Records from a dataset:

..............................

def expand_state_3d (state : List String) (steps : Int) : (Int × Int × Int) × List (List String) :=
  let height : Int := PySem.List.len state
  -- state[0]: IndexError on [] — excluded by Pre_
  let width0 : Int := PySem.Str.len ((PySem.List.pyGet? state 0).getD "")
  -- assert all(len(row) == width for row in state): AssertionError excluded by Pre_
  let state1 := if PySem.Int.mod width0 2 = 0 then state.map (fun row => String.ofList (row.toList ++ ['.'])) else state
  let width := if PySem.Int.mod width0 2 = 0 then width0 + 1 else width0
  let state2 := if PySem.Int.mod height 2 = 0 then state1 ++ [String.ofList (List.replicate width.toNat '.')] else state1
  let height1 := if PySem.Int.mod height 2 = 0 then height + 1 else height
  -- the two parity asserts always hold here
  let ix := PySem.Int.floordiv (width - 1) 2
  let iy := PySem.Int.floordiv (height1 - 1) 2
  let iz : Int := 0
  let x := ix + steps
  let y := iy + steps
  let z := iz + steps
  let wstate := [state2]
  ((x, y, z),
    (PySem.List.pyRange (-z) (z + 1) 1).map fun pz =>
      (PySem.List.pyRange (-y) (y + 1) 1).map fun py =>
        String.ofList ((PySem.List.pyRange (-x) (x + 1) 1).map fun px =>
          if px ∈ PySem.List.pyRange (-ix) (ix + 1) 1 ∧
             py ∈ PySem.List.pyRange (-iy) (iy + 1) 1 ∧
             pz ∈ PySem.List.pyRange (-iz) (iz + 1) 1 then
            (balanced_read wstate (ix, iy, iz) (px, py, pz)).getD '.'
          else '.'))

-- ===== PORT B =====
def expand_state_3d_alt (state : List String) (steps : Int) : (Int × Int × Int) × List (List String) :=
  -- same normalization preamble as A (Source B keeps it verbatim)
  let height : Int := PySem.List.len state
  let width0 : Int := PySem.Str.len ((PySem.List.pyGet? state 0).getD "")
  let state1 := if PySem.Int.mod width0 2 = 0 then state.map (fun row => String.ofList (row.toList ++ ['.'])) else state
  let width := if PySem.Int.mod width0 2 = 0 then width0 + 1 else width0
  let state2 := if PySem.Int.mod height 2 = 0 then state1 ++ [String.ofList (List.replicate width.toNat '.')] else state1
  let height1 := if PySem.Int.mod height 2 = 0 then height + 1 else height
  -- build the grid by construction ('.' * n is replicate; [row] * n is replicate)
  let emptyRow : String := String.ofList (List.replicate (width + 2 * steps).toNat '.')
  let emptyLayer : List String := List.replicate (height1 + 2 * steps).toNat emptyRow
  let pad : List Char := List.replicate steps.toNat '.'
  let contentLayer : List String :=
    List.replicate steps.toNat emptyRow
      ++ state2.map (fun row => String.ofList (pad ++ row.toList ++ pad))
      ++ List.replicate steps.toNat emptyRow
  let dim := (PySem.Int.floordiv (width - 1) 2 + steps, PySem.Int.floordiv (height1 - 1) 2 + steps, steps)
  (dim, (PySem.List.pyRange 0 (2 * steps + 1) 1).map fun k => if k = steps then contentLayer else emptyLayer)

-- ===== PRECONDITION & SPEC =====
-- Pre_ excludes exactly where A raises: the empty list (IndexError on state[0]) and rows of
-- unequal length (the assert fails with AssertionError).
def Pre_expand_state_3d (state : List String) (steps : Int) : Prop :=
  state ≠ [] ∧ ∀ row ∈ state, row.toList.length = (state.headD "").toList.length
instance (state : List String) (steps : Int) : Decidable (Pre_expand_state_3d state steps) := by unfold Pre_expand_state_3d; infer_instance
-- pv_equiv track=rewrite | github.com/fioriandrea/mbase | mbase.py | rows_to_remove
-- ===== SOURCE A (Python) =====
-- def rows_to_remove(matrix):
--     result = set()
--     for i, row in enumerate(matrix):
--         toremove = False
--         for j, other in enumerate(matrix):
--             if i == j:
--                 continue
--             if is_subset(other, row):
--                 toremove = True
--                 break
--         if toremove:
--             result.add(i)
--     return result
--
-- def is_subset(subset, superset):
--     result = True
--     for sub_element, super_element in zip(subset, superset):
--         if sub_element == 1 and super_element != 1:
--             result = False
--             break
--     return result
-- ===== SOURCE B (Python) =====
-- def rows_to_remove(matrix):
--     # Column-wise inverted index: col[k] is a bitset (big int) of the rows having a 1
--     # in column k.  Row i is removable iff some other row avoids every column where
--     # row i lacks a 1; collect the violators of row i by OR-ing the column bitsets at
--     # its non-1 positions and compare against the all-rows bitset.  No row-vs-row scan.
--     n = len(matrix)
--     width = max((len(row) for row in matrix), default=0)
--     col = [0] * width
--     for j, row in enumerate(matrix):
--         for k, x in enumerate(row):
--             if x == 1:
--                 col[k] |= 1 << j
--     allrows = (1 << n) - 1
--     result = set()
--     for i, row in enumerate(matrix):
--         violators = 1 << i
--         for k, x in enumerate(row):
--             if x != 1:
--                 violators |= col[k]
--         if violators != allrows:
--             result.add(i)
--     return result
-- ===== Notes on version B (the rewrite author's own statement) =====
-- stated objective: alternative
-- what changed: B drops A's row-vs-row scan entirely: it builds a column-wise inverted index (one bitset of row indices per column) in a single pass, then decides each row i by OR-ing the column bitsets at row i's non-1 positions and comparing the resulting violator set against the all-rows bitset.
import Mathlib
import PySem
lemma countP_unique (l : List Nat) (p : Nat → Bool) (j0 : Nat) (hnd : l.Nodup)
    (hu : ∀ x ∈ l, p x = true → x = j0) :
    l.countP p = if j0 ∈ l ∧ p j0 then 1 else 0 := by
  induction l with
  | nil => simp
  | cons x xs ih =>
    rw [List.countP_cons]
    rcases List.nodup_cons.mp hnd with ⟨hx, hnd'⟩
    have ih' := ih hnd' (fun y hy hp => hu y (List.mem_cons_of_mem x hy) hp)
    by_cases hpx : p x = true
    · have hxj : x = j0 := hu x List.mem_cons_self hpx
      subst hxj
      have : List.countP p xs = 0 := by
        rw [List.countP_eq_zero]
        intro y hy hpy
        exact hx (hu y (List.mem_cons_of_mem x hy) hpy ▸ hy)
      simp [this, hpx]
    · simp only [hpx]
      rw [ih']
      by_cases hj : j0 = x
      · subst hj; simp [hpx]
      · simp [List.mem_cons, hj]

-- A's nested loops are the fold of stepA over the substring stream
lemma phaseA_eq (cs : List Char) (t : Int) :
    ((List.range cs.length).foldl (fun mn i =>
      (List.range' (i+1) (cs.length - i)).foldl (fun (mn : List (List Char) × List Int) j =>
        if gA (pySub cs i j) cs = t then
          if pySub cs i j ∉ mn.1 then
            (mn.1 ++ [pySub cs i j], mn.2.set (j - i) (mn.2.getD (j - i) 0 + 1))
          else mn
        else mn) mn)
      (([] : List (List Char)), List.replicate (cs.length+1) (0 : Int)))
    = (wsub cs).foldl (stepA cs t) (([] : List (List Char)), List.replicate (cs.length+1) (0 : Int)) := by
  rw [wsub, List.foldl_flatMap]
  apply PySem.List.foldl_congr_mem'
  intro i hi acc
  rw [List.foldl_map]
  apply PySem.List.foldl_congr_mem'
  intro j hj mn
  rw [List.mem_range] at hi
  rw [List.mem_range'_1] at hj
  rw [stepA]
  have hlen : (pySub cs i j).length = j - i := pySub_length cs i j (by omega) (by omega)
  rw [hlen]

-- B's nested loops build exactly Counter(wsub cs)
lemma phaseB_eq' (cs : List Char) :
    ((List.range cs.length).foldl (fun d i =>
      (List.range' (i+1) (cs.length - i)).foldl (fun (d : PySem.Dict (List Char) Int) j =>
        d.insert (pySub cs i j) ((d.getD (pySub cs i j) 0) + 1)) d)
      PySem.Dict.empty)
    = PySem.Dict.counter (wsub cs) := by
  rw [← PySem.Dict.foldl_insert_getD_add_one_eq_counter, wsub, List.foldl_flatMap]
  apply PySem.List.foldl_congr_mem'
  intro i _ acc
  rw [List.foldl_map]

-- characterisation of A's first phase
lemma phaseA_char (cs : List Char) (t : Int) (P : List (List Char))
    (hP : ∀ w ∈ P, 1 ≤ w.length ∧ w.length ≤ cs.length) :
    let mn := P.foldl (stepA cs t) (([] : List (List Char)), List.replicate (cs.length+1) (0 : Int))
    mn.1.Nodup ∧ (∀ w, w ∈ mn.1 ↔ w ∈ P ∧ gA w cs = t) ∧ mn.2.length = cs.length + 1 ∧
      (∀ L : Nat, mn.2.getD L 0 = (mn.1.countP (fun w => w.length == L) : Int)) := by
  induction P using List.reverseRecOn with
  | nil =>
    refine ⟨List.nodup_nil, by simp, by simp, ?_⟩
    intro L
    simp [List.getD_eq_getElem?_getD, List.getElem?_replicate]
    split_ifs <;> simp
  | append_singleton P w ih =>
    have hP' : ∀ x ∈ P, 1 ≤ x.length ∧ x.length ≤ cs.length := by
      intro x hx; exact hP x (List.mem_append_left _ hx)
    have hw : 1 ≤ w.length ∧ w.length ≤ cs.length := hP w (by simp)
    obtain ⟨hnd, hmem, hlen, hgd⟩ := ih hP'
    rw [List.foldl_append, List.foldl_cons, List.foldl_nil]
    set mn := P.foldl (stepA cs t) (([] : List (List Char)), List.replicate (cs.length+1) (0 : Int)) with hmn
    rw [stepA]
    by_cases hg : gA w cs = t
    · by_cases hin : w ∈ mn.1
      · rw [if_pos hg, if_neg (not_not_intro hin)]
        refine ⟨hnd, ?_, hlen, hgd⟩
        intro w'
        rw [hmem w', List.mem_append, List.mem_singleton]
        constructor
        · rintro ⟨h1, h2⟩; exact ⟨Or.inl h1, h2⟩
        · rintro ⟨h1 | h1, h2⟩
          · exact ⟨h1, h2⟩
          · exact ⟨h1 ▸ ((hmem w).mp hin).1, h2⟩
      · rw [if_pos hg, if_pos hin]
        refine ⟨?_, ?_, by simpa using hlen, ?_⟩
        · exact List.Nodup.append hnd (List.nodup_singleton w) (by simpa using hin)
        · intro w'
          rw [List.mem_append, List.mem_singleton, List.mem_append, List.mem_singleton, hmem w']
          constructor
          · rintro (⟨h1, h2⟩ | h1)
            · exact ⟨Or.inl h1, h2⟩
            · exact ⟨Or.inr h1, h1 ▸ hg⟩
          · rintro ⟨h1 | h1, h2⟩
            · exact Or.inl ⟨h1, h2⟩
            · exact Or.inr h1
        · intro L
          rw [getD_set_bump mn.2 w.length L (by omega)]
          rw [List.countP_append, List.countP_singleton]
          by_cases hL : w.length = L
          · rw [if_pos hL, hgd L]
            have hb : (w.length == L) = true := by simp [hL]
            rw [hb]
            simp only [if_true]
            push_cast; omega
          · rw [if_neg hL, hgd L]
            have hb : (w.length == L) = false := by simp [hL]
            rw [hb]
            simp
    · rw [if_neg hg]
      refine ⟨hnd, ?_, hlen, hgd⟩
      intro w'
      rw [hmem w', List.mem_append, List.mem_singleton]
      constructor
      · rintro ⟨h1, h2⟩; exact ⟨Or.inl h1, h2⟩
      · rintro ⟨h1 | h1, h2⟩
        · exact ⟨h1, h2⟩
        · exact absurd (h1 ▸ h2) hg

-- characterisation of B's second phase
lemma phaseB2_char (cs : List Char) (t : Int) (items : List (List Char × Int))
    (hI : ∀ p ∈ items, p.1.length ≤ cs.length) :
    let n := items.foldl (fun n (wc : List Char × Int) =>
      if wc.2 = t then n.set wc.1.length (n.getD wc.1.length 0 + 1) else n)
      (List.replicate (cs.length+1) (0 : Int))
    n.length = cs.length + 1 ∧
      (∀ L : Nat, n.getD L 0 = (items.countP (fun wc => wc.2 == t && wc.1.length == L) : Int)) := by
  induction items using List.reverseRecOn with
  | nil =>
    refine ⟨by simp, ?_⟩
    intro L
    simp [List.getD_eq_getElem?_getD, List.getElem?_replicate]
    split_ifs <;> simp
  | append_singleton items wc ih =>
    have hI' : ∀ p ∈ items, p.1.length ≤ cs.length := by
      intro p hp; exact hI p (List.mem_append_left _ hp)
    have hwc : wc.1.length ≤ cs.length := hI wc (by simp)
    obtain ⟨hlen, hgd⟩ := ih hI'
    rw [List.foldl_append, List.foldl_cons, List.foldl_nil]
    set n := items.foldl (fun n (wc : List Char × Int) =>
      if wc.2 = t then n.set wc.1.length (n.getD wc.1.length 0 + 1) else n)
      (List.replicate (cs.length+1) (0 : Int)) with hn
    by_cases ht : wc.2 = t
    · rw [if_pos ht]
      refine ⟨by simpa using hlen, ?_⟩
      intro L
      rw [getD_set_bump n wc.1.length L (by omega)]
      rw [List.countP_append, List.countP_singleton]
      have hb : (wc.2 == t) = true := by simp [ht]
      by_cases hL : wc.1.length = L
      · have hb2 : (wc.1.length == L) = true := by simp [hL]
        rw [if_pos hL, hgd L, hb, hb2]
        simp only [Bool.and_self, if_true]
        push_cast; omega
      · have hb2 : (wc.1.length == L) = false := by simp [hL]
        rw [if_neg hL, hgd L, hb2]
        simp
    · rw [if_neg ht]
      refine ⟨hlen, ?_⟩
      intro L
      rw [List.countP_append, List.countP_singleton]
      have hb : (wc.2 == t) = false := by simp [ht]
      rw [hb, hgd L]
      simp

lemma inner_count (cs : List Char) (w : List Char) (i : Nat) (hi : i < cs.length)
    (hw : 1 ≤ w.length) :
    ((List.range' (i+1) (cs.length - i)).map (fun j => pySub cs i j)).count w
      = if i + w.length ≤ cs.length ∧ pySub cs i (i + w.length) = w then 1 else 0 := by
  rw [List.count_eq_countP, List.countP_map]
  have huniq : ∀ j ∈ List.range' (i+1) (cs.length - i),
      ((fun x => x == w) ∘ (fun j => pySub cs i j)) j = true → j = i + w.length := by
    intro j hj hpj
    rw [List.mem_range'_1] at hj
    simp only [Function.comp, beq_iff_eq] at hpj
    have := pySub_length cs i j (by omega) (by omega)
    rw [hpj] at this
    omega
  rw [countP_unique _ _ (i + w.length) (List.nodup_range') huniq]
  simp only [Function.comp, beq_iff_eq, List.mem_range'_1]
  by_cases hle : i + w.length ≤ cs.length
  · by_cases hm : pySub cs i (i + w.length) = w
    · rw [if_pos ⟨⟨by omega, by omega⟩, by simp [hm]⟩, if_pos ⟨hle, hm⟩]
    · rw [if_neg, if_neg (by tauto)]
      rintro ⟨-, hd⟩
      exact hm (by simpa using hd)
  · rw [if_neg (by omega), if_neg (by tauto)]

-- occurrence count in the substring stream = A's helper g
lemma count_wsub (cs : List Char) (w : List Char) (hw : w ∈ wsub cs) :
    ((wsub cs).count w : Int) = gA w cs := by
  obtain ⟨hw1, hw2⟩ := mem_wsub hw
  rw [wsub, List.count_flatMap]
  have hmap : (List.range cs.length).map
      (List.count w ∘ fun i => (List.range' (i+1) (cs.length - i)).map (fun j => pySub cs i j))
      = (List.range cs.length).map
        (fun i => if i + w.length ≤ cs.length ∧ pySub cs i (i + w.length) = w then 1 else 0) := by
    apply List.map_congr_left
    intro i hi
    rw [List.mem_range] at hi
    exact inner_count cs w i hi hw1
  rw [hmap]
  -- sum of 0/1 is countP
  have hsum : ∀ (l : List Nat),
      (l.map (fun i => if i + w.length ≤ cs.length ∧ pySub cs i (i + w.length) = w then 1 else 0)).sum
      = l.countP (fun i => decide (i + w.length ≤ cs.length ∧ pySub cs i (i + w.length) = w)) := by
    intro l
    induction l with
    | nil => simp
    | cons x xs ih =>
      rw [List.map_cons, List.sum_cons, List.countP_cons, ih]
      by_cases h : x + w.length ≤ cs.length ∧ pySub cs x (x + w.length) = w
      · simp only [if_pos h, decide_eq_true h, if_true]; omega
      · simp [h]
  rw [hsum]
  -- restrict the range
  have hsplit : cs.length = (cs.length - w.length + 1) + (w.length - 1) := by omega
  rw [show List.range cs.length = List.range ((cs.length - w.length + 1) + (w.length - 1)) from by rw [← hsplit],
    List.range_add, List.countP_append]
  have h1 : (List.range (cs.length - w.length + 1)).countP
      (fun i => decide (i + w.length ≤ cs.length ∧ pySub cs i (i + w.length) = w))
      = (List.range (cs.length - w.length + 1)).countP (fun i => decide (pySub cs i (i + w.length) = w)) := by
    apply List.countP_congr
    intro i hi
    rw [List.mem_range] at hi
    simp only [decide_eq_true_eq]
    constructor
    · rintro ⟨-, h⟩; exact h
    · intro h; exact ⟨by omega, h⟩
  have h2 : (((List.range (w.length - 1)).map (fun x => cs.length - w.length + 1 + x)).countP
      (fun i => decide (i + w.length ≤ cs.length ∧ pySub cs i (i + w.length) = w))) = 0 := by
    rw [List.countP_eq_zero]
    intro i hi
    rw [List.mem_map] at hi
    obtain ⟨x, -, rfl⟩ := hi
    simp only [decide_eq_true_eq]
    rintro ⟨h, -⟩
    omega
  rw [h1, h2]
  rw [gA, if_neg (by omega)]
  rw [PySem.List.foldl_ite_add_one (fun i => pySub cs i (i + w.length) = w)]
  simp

..............................

— Task objective —
Taking the records above, retype every line from the one with "rw [countP_unique _" down to the one with "by_cases hm : pySub", exactly and with nothing else.

— Written solution —
  rw [countP_unique _ _ (i + w.length) (List.nodup_range') huniq]
  simp only [Function.comp, beq_iff_eq, List.mem_range'_1]
  by_cases hle : i + w.length ≤ cs.length
  · by_cases hm : pySub cs i (i + w.length) = w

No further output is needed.